The first splitting pass would already be right at the correct location. The
only thing that one possibly would want between splitting and allocation is
possibly a CSE pass on the affected basic blocks.?
>But to more directly answer your question, there are a number of open
>PRs, including PR middle-end/22141, which highlight GCC's inability to
>promote multiple operations in one mode to a single operation in a
>wider mode. Given combine's limited lookahead and our inability to
>reason about concatenated registers in the RTL optimizers, I think
>keeping DImode operations in one piece is clearly to be prefered if
>there's some potential backend benefit. However, on targets such as
>x86, AVR and regular ARM where you know in advance that all operations
>must eventually be decomposed, its better to "bite the bullet" and do
>that earlier during the transition from tree-ssa to RTL.
Concerning AVR I disagree. At the beginning I had been strong advocate of
lowering at expand. However, after closely analyzing gcc and quite a number
of tests I come to the conclusion that one will definitely loose more than
one gains. In comparison to lowering at expand we are better off with avr's
present lowering at text output.
The question, *when* to do the lowering is, IMO, of quite some importance for
the smaller targets. I understand that one might be reluctant to let some gcc
targets make much of the work on the RTL level (so that one never could get
rid of some of the uglier aspects of RTL). However, the only other solution
that I see for obtaining compareable performance, e.g. for AVR or HC12,
would be to insert lots of target dependencies at the Tree level.?
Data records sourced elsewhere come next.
-- pv_equiv track=rewrite | github.com/monecky/AT | src/algorithm/bottom_up.py | thin_out
-- ===== SOURCE A (Python) =====
-- def thin_out(mapping_value, node):
--     # Thin out options, by choosing the smallest with the nodes.
--     option = []
--     for change in mapping_value:
--         add = True
--         for found in option:
--             if found[1] == change[1]:
--                 add = False
--                 if found[0] > change[0]:
--                     option.remove(found)
--                     option.append(change)
--         if add:
--             option += [change]
--     return option
-- ===== SOURCE B (Python) =====
-- def thin_out(mapping_value, node):
--     # The row kept for key k is the one at argmin index: the FIRST row attaining
--     # the minimal cost for k.  A's move-to-end churn makes the output order simply
--     # ascending argmin index, so B never maintains an output list at all: one pass
--     # records each key's running (min cost, argmin index), then the input is
--     # filtered by that index set.
--     best = {}  # key -> (minimal cost so far, index of first row attaining it)
--     for i, row in enumerate(mapping_value):
--         k = row[1]
--         if k not in best or best[k][0] > row[0]:
--             best[k] = (row[0], i)
--     keep = {i for _, i in best.values()}
--     return [row for i, row in enumerate(mapping_value) if i in keep]
-- ===== Notes on version B (the rewrite author's own statement) =====
-- stated objective: alternative
-- what changed: A incrementally maintains the output list, rescanning and mutating it (remove + append, move-to-end) for every incoming row; B never builds the output incrementally at all: it observes that A's kept row per key is the first row attaining that key's minimal cost and that A's move-to-end churn makes the final order exactly ascending argmin index, so B does one pass recording per key (min cost, argmin index) and then returns the input filtered by that index set.
-- outside the precondition, e.g. on thin_out([()], 0): A returns [()], B raises IndexError; on thin_out([(5,)], 0): A returns [(5,)], B raises IndexError
import Mathlib
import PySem

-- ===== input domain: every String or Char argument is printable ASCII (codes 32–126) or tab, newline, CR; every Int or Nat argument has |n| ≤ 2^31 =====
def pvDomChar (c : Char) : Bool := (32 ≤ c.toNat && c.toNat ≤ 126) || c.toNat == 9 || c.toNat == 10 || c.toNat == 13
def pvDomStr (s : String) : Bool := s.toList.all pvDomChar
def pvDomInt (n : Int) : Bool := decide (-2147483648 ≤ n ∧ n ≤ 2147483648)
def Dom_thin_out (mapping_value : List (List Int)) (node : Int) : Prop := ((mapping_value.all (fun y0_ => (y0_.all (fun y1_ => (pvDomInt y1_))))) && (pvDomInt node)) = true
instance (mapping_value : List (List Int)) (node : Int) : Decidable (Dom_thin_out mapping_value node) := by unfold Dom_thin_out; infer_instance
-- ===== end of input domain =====

-- B drops A's incrementally maintained output list entirely: one pass records each
-- key's (min cost, argmin index), then the input is filtered by that index set.


-- ===== PORT A =====
-- Python's `for found in option` over a list mutated in the loop body walks an
-- internal index and re-checks it against len(option) each iteration; here the
-- length of `option` is invariant across remove+append, so the index loop is
-- rendered with fuel = the length at loop entry plus an index bound check.
def thinInner (change : List Int) : Nat → Nat → List (List Int) → Bool → (List (List Int) × Bool)
  | 0, _, option, add => (option, add)
  | r + 1, i, option, add =>
    match option[i]? with
    | none => (option, add)
    | some found =>
      if PySem.List.pyGetD found 1 0 = PySem.List.pyGetD change 1 0 then
        if PySem.List.pyGetD found 0 0 > PySem.List.pyGetD change 0 0 then
          thinInner change r (i + 1) ((PySem.List.remove? option found).getD option ++ [change]) false
        else
          thinInner change r (i + 1) option false
      else
        thinInner change r (i + 1) option add

-- the body of A's outer `for change in mapping_value` loop
def thinStep (option : List (List Int)) (change : List Int) : List (List Int) :=
  let res := thinInner change option.length 0 option true
  if res.2 then res.1 ++ [change] else res.1

def thin_out (mapping_value : List (List Int)) (node : Int) : List (List Int) :=
  mapping_value.foldl thinStep []
-- pv_equiv track=rewrite | github.com/minjung03/COSPRO_Python | COS PRO 모의고사 2/ex02.py | solution
-- ===== SOURCE A (Python) =====
-- def solution(shoes_size):
--     answer = [0 for _ in range(6)]
--
--     for i in shoes_size :
--         if i=='7' :
--             answer[0]+=1
--         elif i == '7.5':
--             answer[1]+=1
--         elif i == '8':
--             answer[2]+=1
--         elif i == '8.5':
--             answer[3]+=1
--         elif i == '9':
--             answer[4]+=1
--         else:
--             answer[5]+=1
--
--     return answer
-- ===== SOURCE B (Python) =====
-- def solution(shoes_size):
--     bins = [shoes_size.count(s) for s in ('7', '7.5', '8', '8.5', '9')]
--     bins.append(len(shoes_size) - sum(bins))
--     return bins
-- ===== Notes on version B (the rewrite author's own statement) =====
-- stated objective: alternative
-- what changed: Replaces A's single pass with a per-element if/elif branch chain and a mutable 6-slot array by staged whole-list passes: one list.count scan per known size (no branching, no accumulator array), with the catch-all bin derived arithmetically as len minus the sum of the known counts.
import Mathlib
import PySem

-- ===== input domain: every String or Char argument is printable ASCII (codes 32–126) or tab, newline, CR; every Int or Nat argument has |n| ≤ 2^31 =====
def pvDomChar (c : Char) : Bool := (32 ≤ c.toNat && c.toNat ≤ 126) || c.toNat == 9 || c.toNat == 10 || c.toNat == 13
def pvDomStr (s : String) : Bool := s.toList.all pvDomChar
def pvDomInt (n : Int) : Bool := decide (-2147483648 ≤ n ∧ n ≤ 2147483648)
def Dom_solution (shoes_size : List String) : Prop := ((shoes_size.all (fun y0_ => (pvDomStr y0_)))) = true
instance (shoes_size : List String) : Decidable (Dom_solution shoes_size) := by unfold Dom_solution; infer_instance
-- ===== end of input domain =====

-- B replaces A's single-pass if/elif accumulator with staged passes: one list.count scan per
-- known size, and the catch-all bin computed as len minus the sum of the known counts (alternative).


-- ===== PORT A =====
-- one step of A's for-loop: the if/elif chain incrementing one slot of answer
def solutionStep (answer : List Int) (i : String) : List Int :=
  if i = "7" then answer.set 0 (answer.getD 0 0 + 1)
  else if i = "7.5" then answer.set 1 (answer.getD 1 0 + 1)
  else if i = "8" then answer.set 2 (answer.getD 2 0 + 1)
  else if i = "8.5" then answer.set 3 (answer.getD 3 0 + 1)
  else if i = "9" then answer.set 4 (answer.getD 4 0 + 1)
  else answer.set 5 (answer.getD 5 0 + 1)

def solution (shoes_size : List String) : List Int :=
  shoes_size.foldl solutionStep ((List.range 6).map (fun _ => (0 : Int)))

-- ===== PORT B =====
def solution_alt (shoes_size : List String) : List Int :=
  let bins : List Int :=
    ["7", "7.5", "8", "8.5", "9"].map (fun s => (PySem.List.count shoes_size s : Int))
  bins ++ [PySem.List.len shoes_size - bins.sum]

-- ===== PRECONDITION & SPEC =====
def Spec_solution (shoes_size : List String) (out : List Int) : Prop := out = solution_alt shoes_size
instance (shoes_size : List String) (out : List Int) : Decidable (Spec_solution shoes_size out) := by unfold Spec_solution; infer_instance

-- ===== CLAIM =====
def Claim_equal_solution : Prop := ∀ (shoes_size : List String), Dom_solution shoes_size → Spec_solution shoes_size (solution shoes_size)

-- ===== LEMMAS AND PROOFS =====

-- loop invariant: folding A's step over l adds the per-size counts to each slot,
-- and the catch-all slot gets length minus the five known counts
theorem solution_foldl_inv (l : List String) (a0 a1 a2 a3 a4 a5 : Int) :
    l.foldl solutionStep [a0, a1, a2, a3, a4, a5] =
      [a0 + l.count "7", a1 + l.count "7.5", a2 + l.count "8", a3 + l.count "8.5",
       a4 + l.count "9",
       a5 + ((l.length : Int) - (l.count "7" + l.count "7.5" + l.count "8" + l.count "8.5" + l.count "9"))] := by
  induction l generalizing a0 a1 a2 a3 a4 a5 with
  | nil => simp
  | cons x t ih =>
    by_cases h0 : x = "7"
    · simp [solutionStep, h0, ih, List.count_cons]; push_cast; constructor <;> ring
    · by_cases h1 : x = "7.5"
      · simp [solutionStep, h0, h1, ih, List.count_cons]; push_cast; constructor <;> ring
      · by_cases h2 : x = "8"
        · simp [solutionStep, h0, h1, h2, ih, List.count_cons]; push_cast; constructor <;> ring
        · by_cases h3 : x = "8.5"
          · simp [solutionStep, h0, h1, h2, h3, ih, List.count_cons]; push_cast; constructor <;> ring
          · by_cases h4 : x = "9"
            · simp [solutionStep, h0, h1, h2, h3, h4, ih]; push_cast; constructor <;> ring
            · simp [solutionStep, h0, h1, h2, h3, h4, ih]; push_cast; ring

-- ===== VERDICT =====
theorem solution_spec : Claim_equal_solution := by
  intro l _
  unfold Spec_solution solution solution_alt
  simp [List.range_succ, solution_foldl_inv, PySem.List.count_eq, PySem.List.len_eq]
  ring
>Prior to tree-ssa, backends had to emulate wide modes if they were to
>have any chance of being "globally" optimized at a high-level by the
>RTL optimizers. Now that that role is filled by tree-ssa, RTL can more
>accurately reflect the target hardware and the role of RTL optimizers
>is increasingly to capture machine specific idioms.
... but still in order to capture these, you may require to have a fairly
high-level representation ... This seems to be the case for these ARM targets
and definitely is the case for the two ports that I know better (AVR and
HC12).
>But as you correctly
>point out, we still make critical high-level instruction selection and
>code generation decisions very late during register allocation.
>I'll give it some thought. If anyone has some good suggestions for
>handling operation lowering on WMMX-like targets I'd be interested in
>hearing their opinions.
>Thanks for pointing out this issue. I hadn't previously given it
>much consideration, and unfortunately my proposed solution isn't much
>help for tackling this problem on targets like those you describe.
>Roger